Toluene — $\ce{C6H5CH3}$, a relatively more reactive derivative of benzene — is highly water-insoluble, so can't be easily disposed of body. A group of six (so is reported) cytochrome P450 enzymes in liver are responsible for oxidizing it to benzoic acid, hence making it more disposable.
Benzene — $\ce{C6H6}$ — doesn't have any methyl groups and the enzyme changes it into some really reactive chemicals species, which can react with and alter your DNA, causing mutation. That's why benzene is carcinogenic.
Unfortunately, the paper discussing its metabolism is behind a paywall, but its title clearly states induction of cytochrome P450s.
The site seems like rubbish to me; something like a 10-year-old grabbing an introduction to organic chemistry and doodling what they understood from the first two lines of the introduction to aromatic compounds; he seems to imply that "aspirin", "naproxen", "celexib" and many other famous drugs are "sources" of benzene and carcinogenic. So$\,\ldots$!
Solution 3:
First off, the linked site is a complete load of rubbish, claiming that any substance with a benzene ring is toxic. Sodium causes burns and chlorine is a toxic gas, so by the same logic we should be completely avoiding sodium chloride.
M.A.Ramenazi correctly points out that relative solubility in water and fat are important. Both toluene and benzene, once dissolved in fat, are difficult to excrete, but toluene is more easily converted into an excretable water soluble compound (benzoic acid) due to its methyl group, which may account for its being less harmful than benzene. The detergents mentioned in the are article are about equally soluble in water and fat, so they are excreted fairly easily (ironically, the hydrophilic group on these molecules is based on benzenesulfonic acid!)
Solubility obviously isn't everything, the different metabolic pathways of different substances are also massively important.
However, this idea that aromatic ring systems can intercalate with DNA didn't come from nowhere.

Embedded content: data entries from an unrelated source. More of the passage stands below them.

-- pv_equiv track=rewrite | github.com/NASymmetry/MolSym | rhf/hf.py | ERI_indicies
-- ===== SOURCE A (Python) =====
-- def ERI_indicies(irreplength):
--     vec = []
--     start = 0
--     total = 0
--     for a, i in enumerate(irreplength):
--         if i == 0:
--             vec.append(None)
--         elif a > 0:
--             vec.append([total + 1,total + i])
--         else:
--             vec.append([start,i])
--         total += i
--         start = i
--     return vec
-- ===== SOURCE B (Python) =====
-- def ERI_indicies(irreplength):
--     # two passes: build the cumulative-sum table first, then map indices through it
--     offsets = []
--     t = 0
--     for i in irreplength:
--         t += i
--         offsets.append(t)
--     return [None if i == 0
--             else ([0, i] if a == 0 else [offsets[a - 1] + 1, offsets[a]])
--             for a, i in enumerate(irreplength)]
-- ===== Notes on version B (the rewrite author's own statement) =====
-- stated objective: alternative
-- what changed: Replaces A's single stateful pass (running total/start accumulator carried through the loop) with two passes: first build the cumulative-sum table of irreplength, then map each (index, length) pair through that table by lookup.
import Mathlib
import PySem

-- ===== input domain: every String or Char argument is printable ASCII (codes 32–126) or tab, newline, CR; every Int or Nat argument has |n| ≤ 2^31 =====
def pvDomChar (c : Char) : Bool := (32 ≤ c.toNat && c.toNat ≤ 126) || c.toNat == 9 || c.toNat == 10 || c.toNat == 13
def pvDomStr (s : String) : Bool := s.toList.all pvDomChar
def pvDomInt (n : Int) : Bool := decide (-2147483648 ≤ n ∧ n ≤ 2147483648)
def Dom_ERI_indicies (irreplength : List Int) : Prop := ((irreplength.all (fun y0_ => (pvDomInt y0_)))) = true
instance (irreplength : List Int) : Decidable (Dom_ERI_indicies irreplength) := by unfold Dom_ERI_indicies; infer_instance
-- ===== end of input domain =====

-- B replaces A's single stateful accumulator pass by building the cumulative-sum table first
-- and then mapping each (index, length) pair through it (objective: alternative decomposition).

-- ===== PORT A =====
-- one pass over enumerate(irreplength) carrying (vec, start, total)
def ERI_indicies (irreplength : List Int) : List (Option (List Int)) :=
  ((PySem.List.enumerate irreplength).foldl
    (fun (st : List (Option (List Int)) × Int × Int) ai =>
      let vec :=
        if ai.2 = 0 then st.1 ++ [none]
        else if ai.1 > 0 then st.1 ++ [some [st.2.2 + 1, st.2.2 + ai.2]]
        else st.1 ++ [some [st.2.1, ai.2]]
      (vec, ai.2, st.2.2 + ai.2)) ([], 0, 0)).1

-- ===== PORT B =====
-- pass 1: cumulative-sum table; pass 2: map each enumerated pair through lookups
def ERI_indicies_alt (irreplength : List Int) : List (Option (List Int)) :=
  let offsets := (irreplength.foldl
    (fun (st : List Int × Int) i => (st.1 ++ [st.2 + i], st.2 + i)) ([], 0)).1
  (PySem.List.enumerate irreplength).map (fun ai =>
    if ai.2 = 0 then none
    else if ai.1 = 0 then some [0, ai.2]
    else some [PySem.List.pyGetD offsets (ai.1 - 1) 0 + 1,
               PySem.List.pyGetD offsets ai.1 0])

-- ===== PRECONDITION & SPEC =====
def Spec_ERI_indicies (irreplength : List Int) (out : List (Option (List Int))) : Prop := out = ERI_indicies_alt irreplength
instance (irreplength : List Int) (out : List (Option (List Int))) : Decidable (Spec_ERI_indicies irreplength out) := by unfold Spec_ERI_indicies; infer_instance

-- ===== CLAIM (what is proved, stated in full; the proofs are below) =====
def Claim_equal_ERI_indicies : Prop := ∀ (irreplength : List Int), Dom_ERI_indicies irreplength → Spec_ERI_indicies irreplength (ERI_indicies irreplength)

-- ===== LEMMAS AND PROOFS =====

-- prefix sums starting from t
def pvPre (t : Int) : List Int → List Int
  | [] => []
  | i :: r => (t + i) :: pvPre (t + i) r

theorem pvPre_spec : ∀ (l : List Int) (os : List Int) (t : Int),
    l.foldl (fun (st : List Int × Int) i => (st.1 ++ [st.2 + i], st.2 + i)) (os, t)
      = (os ++ pvPre t l, t + l.sum) := by
  intro l
  induction l with
  | nil => intro os t; simp [pvPre]
  | cons i r ih => intro os t; simp [pvPre, ih, add_assoc]

theorem pvPre_length : ∀ (l : List Int) (t : Int), (pvPre t l).length = l.length := by
  intro l; induction l with
  | nil => intro t; simp [pvPre]
  | cons i r ih => intro t; simp [pvPre, ih]

theorem pvPre_append : ∀ (l : List Int) (t x : Int),
    pvPre t (l ++ [x]) = pvPre t l ++ [t + l.sum + x] := by
  intro l; induction l with
  | nil => intro t x; simp [pvPre]
  | cons i r ih => intro t x; simp [pvPre, ih, add_assoc]

theorem pvPre_getD_last : ∀ (l : List Int) (t : Int), l ≠ [] →
    (pvPre t l).getD (l.length - 1) 0 = t + l.sum := by
  intro l
  induction l with
  | nil => intro t h; exact absurd rfl h
  | cons i r ih =>
    intro t _
    cases r with
    | nil => simp [pvPre]
    | cons j s =>
      have := ih (t + i) (by simp)
      simp only [pvPre, List.length_cons] at this ⊢
      simpa [add_assoc] using this

-- the sum component of A's fold state
theorem pvSumA : ∀ (l : List Int) (k : Int)
    (init : List (Option (List Int)) × Int × Int),
    ((PySem.List.enumerate l k).foldl
      (fun (st : List (Option (List Int)) × Int × Int) ai =>
        let vec :=
          if ai.2 = 0 then st.1 ++ [none]
          else if ai.1 > 0 then st.1 ++ [some [st.2.2 + 1, st.2.2 + ai.2]]
          else st.1 ++ [some [st.2.1, ai.2]]
        (vec, ai.2, st.2.2 + ai.2)) init).2.2 = init.2.2 + l.sum := by
  intro l
  induction l with
  | nil => intro k init; simp [PySem.List.enumerate_nil]
  | cons i r ih =>
    intro k init
    simp only [PySem.List.enumerate_cons, List.foldl_cons, ih, List.sum_cons]
    ring

-- pyGetD into a list extended on the right, index within the left part
theorem pvGetD_append_left (ys zs : List Int) (n : Nat) (h : n < ys.length) (d : Int) :
    PySem.List.pyGetD (ys ++ zs) (n : Int) d = PySem.List.pyGetD ys (n : Int) d := by
  simp [PySem.List.pyGetD_natCast, List.getD_eq_getElem?_getD, List.getElem?_append_left h]

theorem pvGetD_append_right (ys : List Int) (v d : Int) :
    PySem.List.pyGetD (ys ++ [v]) (ys.length : Int) d = v := by
  simp [PySem.List.pyGetD_natCast, List.getD_eq_getElem?_getD]

-- B on a list extended on the right
theorem pvB_append (xs : List Int) (x : Int) :
    ERI_indicies_alt (xs ++ [x]) = ERI_indicies_alt xs ++
      [if x = 0 then none
       else if xs.length = 0 then some [0, x]
       else some [xs.sum + 1, xs.sum + x]] := by
  unfold ERI_indicies_alt
  simp only [pvPre_spec]
  simp only [List.nil_append, pvPre_append]
  rw [PySem.List.enumerate_append]
  rw [List.map_append]
  congr 1
  · apply List.map_congr_left
    intro p hp
    rw [PySem.List.mem_enumerate_iff] at hp
    obtain ⟨k, hk, rfl⟩ := hp
    by_cases h0 : xs[k] = 0
    · simp [h0]
    · simp only [zero_add, h0]
      by_cases hk0 : k = 0
      · simp [hk0]
      · have hkpos : (0 : Int) < (k : Int) := by exact_mod_cast Nat.pos_of_ne_zero hk0
        have hne : ((k : Int) ≠ 0) := ne_of_gt hkpos
        have h1 : ((k : Int) - 1) = ((k - 1 : Nat) : Int) := by
          push_cast [Nat.cast_sub (Nat.one_le_iff_ne_zero.mpr hk0)]; ring
        have hlen : (pvPre 0 xs).length = xs.length := pvPre_length xs 0
        rw [if_neg hne, if_neg hne, h1,
          pvGetD_append_left _ _ _ (by omega : k - 1 < (pvPre 0 xs).length),
          pvGetD_append_left _ _ _ (by omega : k < (pvPre 0 xs).length)]
  · simp only [PySem.List.enumerate_cons, PySem.List.enumerate_nil, List.map_cons,
      List.map_nil, zero_add]
    by_cases hx : x = 0
    · simp [hx]
    · simp only [hx, ite_false]
      by_cases hxs : xs = []
      · subst hxs; simp
      · have hlpos : 0 < xs.length := List.length_pos_iff.mpr hxs
        have hne : ((xs.length : Int) ≠ 0) := by exact_mod_cast Nat.pos_iff_ne_zero.mp hlpos
        have hlen0 : xs.length ≠ 0 := Nat.pos_iff_ne_zero.mp hlpos
        have hlen : (pvPre 0 xs).length = xs.length := pvPre_length xs 0
        have h1 : ((xs.length : Int) - 1) = ((xs.length - 1 : Nat) : Int) := by
          push_cast [Nat.cast_sub (Nat.one_le_iff_ne_zero.mpr hlen0)]; ring
        rw [if_neg hne, if_neg hlen0, h1,
          pvGetD_append_left _ _ _ (by omega : xs.length - 1 < (pvPre 0 xs).length)]
        have hlast := pvPre_getD_last xs 0 hxs
        have hright : PySem.List.pyGetD (pvPre 0 xs ++ [xs.sum + x]) ((xs.length : Int)) 0
            = xs.sum + x := by
          rw [← hlen]; exact pvGetD_append_right _ _ _
        rw [hright]
        rw [List.getD_eq_getElem?_getD] at hlast
        simp only [zero_add] at hlast
        simp [PySem.List.pyGetD_natCast, hlast]

-- A on a list extended on the right
theorem pvA_append (xs : List Int) (x : Int) :
    ERI_indicies (xs ++ [x]) = ERI_indicies xs ++
      [if x = 0 then none
       else if xs.length = 0 then some [0, x]
       else some [xs.sum + 1, xs.sum + x]] := by
  unfold ERI_indicies
  rw [PySem.List.enumerate_append, List.foldl_append]
  simp only [PySem.List.enumerate_cons, PySem.List.enumerate_nil, List.foldl_cons,
    List.foldl_nil]
  by_cases hx : x = 0
  · simp [hx]
  · by_cases hxs : xs = []
    · subst hxs; simp [hx, PySem.List.enumerate_nil]
    · have hlpos : 0 < xs.length := List.length_pos_iff.mpr hxs
      have hlen0 : xs.length ≠ 0 := Nat.pos_iff_ne_zero.mp hlpos
      have hsum := pvSumA xs 0 ([], 0, 0)
      simp at hsum
      simp [hx, hlpos, hlen0, hsum]

theorem pvMain : ∀ (l : List Int), ERI_indicies l = ERI_indicies_alt l := by
  intro l
  induction l using List.reverseRecOn with
  | nil => rfl
  | append_singleton xs x ih => rw [pvA_append, pvB_append, ih]

-- ===== VERDICT (by name: the statement is the Claim_ definition above) =====
theorem ERI_indicies_spec : Claim_equal_ERI_indicies := by
  intro l _
  unfold Spec_ERI_indicies
  exact pvMain l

See https://en.wikipedia.org/wiki/Intercalation_(biochemistry) http://www.jonathanpmiller.com/intercalation/ If we substitute the odd term "resonance hybrid structure" for the more accurate "flat aromatic structure" we see that these links indicate that some compounds with multiple benzene rings are believed to owe their toxicity to their ability to intercalate with DNA.
Flat aromatic molecules are able to intercalate between the bases of DNA, much as graphite is formed of flat aromatic layers with weak secondary bonding interactions between the layers. But note that all the toxins mentioned in the above link also have polar groups, which are probably just as essential to their mode of action as the flat aromatic structure.
For benzene itself, the mechanism of toxicity explained in Orthocresol's answer seems much more plausible.